WHAT IS NEEDED: For this exercise, copy each line of the records that contains the word "Bool".

SUPPLIED INFORMATION:
-- pv_equiv track=rewrite | github.com/amitp-ai/Text_Summarization | Step_6_Literature_Survey_13-6-1/utils.py | word2sent_tokenizer
-- ===== SOURCE A (Python) =====
-- def word2sent_tokenizer(text):
--     output = []
--     temp = []
--     sent_splits = {'.', '?', '!', ':'}
--     for w in text:
--         temp.append(w)
--         if w in sent_splits:
--             output.append(temp)
--             temp = []
--     return output
-- ===== SOURCE B (Python) =====
-- def word2sent_tokenizer(text):
--     splits = {'.', '?', '!', ':'}
--     idxs = [i for i, w in enumerate(text) if w in splits]
--     output = []
--     start = 0
--     for i in idxs:
--         output.append(list(text[start:i + 1]))
--         start = i + 1
--     return output
-- ===== Notes on version B (the rewrite author's own statement) =====
-- stated objective: alternative
-- what changed: B replaces A's single pass that accumulates a running temp list with a two-pass decomposition: first collect all punctuation indices via enumerate, then slice the text between consecutive split boundaries; the trailing tail after the last split index is never sliced, matching A's drop.
import Mathlib
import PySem

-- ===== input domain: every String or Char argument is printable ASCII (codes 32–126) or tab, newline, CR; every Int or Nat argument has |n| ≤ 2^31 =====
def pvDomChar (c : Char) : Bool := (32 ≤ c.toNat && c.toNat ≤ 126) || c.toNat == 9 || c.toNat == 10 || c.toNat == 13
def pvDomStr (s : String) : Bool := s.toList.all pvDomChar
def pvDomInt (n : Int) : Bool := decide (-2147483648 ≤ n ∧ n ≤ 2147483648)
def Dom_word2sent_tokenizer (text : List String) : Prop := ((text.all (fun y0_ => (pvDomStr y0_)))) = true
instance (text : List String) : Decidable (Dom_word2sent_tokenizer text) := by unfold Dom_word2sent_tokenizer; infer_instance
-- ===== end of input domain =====

-- B replaces A's single accumulating pass by a two-pass scheme (collect punctuation indices, then slice between boundaries); alternative decomposition, same cost.


-- ===== PORT A =====
-- the set literal {'.', '?', '!', ':'} (membership test only)
def pvSentSplits : List String := [".", "?", "!", ":"]

def word2sent_tokenizer (text : List String) : List (List String) :=
  (text.foldl
    (fun (st : List (List String) × List String) w =>
      let temp := st.2 ++ [w]
      if w ∈ pvSentSplits then (st.1 ++ [temp], ([] : List String)) else (st.1, temp))
    ([], [])).1

-- ===== PORT B =====
def word2sent_tokenizer_alt (text : List String) : List (List String) :=
  let idxs := ((PySem.List.enumerate text 0).filter (fun p => p.2 ∈ pvSentSplits)).map (·.1)
  (idxs.foldl
    (fun (st : List (List String) × Int) i =>
      (st.1 ++ [PySem.List.slice text (some st.2) (some (i + 1))], i + 1))
    ([], 0)).1

-- ===== PRECONDITION & SPEC =====
def Spec_word2sent_tokenizer (text : List String) (out : List (List String)) : Prop := out = word2sent_tokenizer_alt text
instance (text : List String) (out : List (List String)) : Decidable (Spec_word2sent_tokenizer text out) := by unfold Spec_word2sent_tokenizer; infer_instance

-- ===== CLAIM (what is proved, stated in full; the proofs are below) =====
def Claim_equal_word2sent_tokenizer : Prop := ∀ (text : List String), Dom_word2sent_tokenizer text → Spec_word2sent_tokenizer text (word2sent_tokenizer text)

-- ===== LEMMAS AND PROOFS =====

-- common reference semantics: recursive sentence splitter with pending segment `temp`
def pvSegRec : List String → List String → List (List String)
  | [], _ => []
  | w :: ws, temp =>
    if w ∈ pvSentSplits then (temp ++ [w]) :: pvSegRec ws [] else pvSegRec ws (temp ++ [w])

theorem pvA_eq_segRec (text : List String) :
    ∀ (o : List (List String)) (t : List String),
      (text.foldl
        (fun (st : List (List String) × List String) w =>
          let temp := st.2 ++ [w]
          if w ∈ pvSentSplits then (st.1 ++ [temp], ([] : List String)) else (st.1, temp))
        (o, t)).1 = o ++ pvSegRec text t := by
  induction text with
  | nil => intro o t; simp [pvSegRec]
  | cons w ws ih =>
    intro o t
    by_cases h : w ∈ pvSentSplits <;>
      simp [pvSegRec, h, ih, List.append_assoc]

theorem pvB_eq_segRec (text : List String) :
    ∀ (pre temp : List String) (out : List (List String)),
      ((((PySem.List.enumerate text (((pre.length + temp.length : Nat) : Int))).filter
            (fun p => p.2 ∈ pvSentSplits)).map (·.1)).foldl
        (fun (st : List (List String) × Int) i =>
          (st.1 ++ [PySem.List.slice (pre ++ temp ++ text) (some st.2) (some (i + 1))], i + 1))
        (out, ((pre.length : Nat) : Int))).1 = out ++ pvSegRec text temp := by
  induction text with
  | nil => intro pre temp out; simp [PySem.List.enumerate, pvSegRec]
  | cons w ws ih =>
    intro pre temp out
    rw [PySem.List.enumerate_cons]
    by_cases h : w ∈ pvSentSplits
    · simp only [List.filter_cons, h, decide_true, if_true, List.map_cons, List.foldl_cons]
      have hslice : PySem.List.slice (pre ++ temp ++ (w :: ws)) (some ((pre.length : Nat) : Int))
          (some (((pre.length + temp.length : Nat) : Int) + 1)) = temp ++ [w] := by
        have h2 : (((pre.length + temp.length : Nat) : Int) + 1) = ((pre.length + (temp.length + 1) : Nat) : Int) := by push_cast; ring
        rw [h2, PySem.List.slice_natCast]
        simp
        rw [List.take_append]
        simp
      rw [hslice]
      have hb := ih (pre ++ temp ++ [w]) [] (out ++ [temp ++ [w]])
      have hl : (((pre ++ temp ++ [w]).length + ([] : List String).length : Nat) : Int)
          = ((pre.length + temp.length : Nat) : Int) + 1 := by simp; omega
      rw [hl] at hb
      have hT : (pre ++ temp ++ [w]) ++ [] ++ ws = pre ++ temp ++ (w :: ws) := by simp
      rw [hT] at hb
      have hs : (((pre ++ temp ++ [w]).length : Nat) : Int) = ((pre.length + temp.length : Nat) : Int) + 1 := by simp; omega
      rw [hs] at hb
      rw [hb]
      simp [pvSegRec, h]
    · simp only [List.filter_cons, h, decide_false, Bool.false_eq_true, if_false]
      have hb := ih pre (temp ++ [w]) out
      have hl : ((pre.length + (temp ++ [w]).length : Nat) : Int)
          = ((pre.length + temp.length : Nat) : Int) + 1 := by simp; omega
      rw [hl] at hb
      have hT : pre ++ (temp ++ [w]) ++ ws = pre ++ temp ++ (w :: ws) := by simp
      rw [hT] at hb
      rw [hb]
      simp [pvSegRec, h]

-- ===== VERDICT (by name: the statement is the Claim_ definition above) =====
theorem word2sent_tokenizer_spec : Claim_equal_word2sent_tokenizer := by
  intro text _
  unfold Spec_word2sent_tokenizer word2sent_tokenizer word2sent_tokenizer_alt
  have hB := pvB_eq_segRec text [] [] []
  simpa [pvA_eq_segRec text [] []] using hB.symm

TASK OUTPUT:
def pvDomChar (c : Char) : Bool := (32 ≤ c.toNat && c.toNat ≤ 126) || c.toNat == 9 || c.toNat == 10 || c.toNat == 13
def pvDomStr (s : String) : Bool := s.toList.all pvDomChar
def pvDomInt (n : Int) : Bool := decide (-2147483648 ≤ n ∧ n ≤ 2147483648)
    · simp only [List.filter_cons, h, decide_false, Bool.false_eq_true, if_false]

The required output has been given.